EXERCISE BRIEF:
Every line below that holds the string "input" should be copied out.
### INFORMATION SHOWN ###
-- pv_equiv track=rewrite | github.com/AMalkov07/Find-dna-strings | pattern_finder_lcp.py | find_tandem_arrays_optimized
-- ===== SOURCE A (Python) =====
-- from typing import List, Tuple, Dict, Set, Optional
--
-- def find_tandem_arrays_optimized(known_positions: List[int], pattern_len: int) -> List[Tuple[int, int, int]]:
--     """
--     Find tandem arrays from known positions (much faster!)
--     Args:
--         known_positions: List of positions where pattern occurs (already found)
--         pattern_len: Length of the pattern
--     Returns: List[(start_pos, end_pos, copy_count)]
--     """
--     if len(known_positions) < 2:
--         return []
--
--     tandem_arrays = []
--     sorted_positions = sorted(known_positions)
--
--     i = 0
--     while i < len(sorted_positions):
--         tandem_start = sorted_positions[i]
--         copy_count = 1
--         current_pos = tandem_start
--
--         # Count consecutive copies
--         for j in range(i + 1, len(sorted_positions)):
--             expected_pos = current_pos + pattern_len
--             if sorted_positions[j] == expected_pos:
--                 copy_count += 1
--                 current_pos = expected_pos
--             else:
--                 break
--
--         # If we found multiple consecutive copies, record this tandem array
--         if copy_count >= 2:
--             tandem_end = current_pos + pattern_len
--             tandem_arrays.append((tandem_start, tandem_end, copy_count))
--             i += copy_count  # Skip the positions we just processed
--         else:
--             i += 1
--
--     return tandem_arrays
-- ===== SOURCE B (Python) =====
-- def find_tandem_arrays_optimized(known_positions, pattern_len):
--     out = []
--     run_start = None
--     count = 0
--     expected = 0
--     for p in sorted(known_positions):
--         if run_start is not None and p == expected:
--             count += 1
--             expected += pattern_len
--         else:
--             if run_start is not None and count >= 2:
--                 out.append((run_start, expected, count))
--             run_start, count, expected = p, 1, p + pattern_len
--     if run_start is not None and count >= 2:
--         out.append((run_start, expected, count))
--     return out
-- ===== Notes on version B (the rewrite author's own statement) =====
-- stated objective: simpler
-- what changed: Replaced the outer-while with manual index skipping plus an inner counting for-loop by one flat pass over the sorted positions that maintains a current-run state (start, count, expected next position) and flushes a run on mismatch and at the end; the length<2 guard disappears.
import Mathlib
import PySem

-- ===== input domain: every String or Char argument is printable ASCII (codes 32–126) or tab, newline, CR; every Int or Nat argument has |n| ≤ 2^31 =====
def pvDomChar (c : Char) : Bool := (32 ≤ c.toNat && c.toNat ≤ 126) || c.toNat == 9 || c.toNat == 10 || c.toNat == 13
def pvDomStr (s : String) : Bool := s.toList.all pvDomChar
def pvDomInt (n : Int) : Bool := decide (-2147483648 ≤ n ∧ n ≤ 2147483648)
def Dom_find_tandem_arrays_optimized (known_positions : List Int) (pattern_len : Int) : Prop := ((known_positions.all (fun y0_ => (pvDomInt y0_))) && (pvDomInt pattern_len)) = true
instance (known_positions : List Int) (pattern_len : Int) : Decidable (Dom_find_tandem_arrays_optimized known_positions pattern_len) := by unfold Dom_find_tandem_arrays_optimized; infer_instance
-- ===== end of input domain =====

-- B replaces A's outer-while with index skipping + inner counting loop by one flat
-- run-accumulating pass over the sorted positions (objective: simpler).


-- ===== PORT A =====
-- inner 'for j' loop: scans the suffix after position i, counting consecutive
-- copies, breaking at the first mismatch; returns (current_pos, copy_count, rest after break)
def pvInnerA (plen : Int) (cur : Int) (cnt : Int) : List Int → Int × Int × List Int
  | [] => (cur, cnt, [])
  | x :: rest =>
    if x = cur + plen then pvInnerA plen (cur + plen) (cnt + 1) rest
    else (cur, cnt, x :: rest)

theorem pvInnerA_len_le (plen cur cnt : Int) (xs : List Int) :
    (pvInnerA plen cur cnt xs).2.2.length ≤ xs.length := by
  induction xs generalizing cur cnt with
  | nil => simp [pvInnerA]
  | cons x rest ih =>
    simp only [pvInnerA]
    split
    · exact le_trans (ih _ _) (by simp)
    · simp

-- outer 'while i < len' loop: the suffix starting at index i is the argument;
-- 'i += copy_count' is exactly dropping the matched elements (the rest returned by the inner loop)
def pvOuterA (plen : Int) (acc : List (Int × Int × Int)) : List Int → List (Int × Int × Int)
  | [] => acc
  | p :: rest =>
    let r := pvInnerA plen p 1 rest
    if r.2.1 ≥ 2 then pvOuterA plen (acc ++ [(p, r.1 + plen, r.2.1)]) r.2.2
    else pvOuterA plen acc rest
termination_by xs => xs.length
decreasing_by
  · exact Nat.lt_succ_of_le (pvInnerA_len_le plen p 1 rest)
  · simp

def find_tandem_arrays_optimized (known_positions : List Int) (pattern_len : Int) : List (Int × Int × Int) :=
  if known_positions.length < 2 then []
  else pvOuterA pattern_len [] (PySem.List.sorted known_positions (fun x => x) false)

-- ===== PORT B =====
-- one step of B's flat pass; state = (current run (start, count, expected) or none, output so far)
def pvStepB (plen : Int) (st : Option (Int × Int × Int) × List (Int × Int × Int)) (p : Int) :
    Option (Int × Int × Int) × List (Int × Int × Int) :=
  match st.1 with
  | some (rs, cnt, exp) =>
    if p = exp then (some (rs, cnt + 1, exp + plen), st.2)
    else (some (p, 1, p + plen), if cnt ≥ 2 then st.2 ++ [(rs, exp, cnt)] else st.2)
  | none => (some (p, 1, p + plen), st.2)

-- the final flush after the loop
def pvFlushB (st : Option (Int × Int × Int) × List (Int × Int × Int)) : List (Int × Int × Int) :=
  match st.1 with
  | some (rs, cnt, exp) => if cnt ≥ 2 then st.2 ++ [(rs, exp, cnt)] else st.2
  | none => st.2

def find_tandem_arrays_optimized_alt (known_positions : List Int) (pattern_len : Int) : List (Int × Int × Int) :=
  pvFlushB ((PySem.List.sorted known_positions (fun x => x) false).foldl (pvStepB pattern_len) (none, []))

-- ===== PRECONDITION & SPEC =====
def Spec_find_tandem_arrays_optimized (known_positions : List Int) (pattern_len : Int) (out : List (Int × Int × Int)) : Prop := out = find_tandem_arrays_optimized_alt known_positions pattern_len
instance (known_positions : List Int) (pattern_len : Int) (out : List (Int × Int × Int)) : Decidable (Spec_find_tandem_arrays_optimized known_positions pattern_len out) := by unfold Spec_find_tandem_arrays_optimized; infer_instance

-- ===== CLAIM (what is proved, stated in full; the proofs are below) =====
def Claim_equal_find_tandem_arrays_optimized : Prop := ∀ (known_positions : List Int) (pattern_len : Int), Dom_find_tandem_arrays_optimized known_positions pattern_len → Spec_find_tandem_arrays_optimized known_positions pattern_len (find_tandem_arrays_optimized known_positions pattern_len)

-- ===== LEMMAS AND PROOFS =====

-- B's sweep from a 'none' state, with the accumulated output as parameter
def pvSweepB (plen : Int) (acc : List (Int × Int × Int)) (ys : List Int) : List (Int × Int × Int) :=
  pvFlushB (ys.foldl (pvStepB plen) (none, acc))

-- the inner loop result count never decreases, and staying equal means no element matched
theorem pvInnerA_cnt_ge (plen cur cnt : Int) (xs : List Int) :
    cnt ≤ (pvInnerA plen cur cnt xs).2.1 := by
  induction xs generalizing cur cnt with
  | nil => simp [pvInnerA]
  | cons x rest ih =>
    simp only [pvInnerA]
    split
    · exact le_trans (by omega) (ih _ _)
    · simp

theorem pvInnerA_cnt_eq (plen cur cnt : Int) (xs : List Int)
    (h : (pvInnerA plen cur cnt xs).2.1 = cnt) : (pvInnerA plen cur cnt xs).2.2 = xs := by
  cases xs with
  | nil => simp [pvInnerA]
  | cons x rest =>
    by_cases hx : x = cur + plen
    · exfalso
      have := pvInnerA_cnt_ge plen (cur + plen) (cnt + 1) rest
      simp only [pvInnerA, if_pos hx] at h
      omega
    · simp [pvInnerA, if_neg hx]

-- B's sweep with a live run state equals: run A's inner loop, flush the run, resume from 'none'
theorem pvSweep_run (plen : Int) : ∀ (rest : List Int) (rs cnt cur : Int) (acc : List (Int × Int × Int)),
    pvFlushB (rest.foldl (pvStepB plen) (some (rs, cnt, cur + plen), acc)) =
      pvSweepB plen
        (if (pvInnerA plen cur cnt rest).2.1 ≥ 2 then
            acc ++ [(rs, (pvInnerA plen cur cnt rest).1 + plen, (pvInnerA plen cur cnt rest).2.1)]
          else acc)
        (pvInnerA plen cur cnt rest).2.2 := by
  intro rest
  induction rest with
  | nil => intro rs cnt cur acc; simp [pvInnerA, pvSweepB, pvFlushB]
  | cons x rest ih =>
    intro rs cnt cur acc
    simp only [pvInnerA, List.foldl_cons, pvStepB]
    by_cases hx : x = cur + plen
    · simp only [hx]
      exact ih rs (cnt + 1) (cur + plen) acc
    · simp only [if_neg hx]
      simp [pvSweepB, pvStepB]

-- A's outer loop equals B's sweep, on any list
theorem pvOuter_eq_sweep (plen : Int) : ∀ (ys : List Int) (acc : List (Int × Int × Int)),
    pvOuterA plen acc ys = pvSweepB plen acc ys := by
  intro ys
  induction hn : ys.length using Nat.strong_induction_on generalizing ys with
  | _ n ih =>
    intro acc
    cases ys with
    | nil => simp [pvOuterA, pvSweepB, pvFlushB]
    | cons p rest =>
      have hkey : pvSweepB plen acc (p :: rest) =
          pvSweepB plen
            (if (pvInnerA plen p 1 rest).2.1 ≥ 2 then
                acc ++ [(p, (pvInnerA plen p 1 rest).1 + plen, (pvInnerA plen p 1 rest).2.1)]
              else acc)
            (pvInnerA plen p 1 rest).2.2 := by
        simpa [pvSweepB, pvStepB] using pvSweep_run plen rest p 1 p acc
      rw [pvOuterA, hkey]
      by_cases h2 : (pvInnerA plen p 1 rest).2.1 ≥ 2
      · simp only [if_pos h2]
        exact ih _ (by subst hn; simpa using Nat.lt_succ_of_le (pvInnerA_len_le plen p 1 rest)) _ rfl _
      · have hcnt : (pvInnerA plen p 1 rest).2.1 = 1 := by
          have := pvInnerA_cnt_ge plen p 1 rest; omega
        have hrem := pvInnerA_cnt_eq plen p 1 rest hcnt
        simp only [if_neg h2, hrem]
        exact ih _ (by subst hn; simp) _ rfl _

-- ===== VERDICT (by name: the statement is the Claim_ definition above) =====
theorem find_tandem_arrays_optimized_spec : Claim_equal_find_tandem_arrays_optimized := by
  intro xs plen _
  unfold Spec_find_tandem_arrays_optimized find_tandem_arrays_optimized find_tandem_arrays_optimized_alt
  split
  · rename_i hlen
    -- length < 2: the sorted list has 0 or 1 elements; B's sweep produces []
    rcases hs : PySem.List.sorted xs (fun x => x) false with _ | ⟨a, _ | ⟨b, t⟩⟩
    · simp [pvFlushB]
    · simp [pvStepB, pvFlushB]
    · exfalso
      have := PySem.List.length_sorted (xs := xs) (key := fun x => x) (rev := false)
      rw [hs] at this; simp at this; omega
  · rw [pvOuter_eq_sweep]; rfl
###
SOLVED EXERCISE:
-- ===== input domain: every String or Char argument is printable ASCII (codes 32–126) or tab, newline, CR; every Int or Nat argument has |n| ≤ 2^31 =====
-- ===== end of input domain =====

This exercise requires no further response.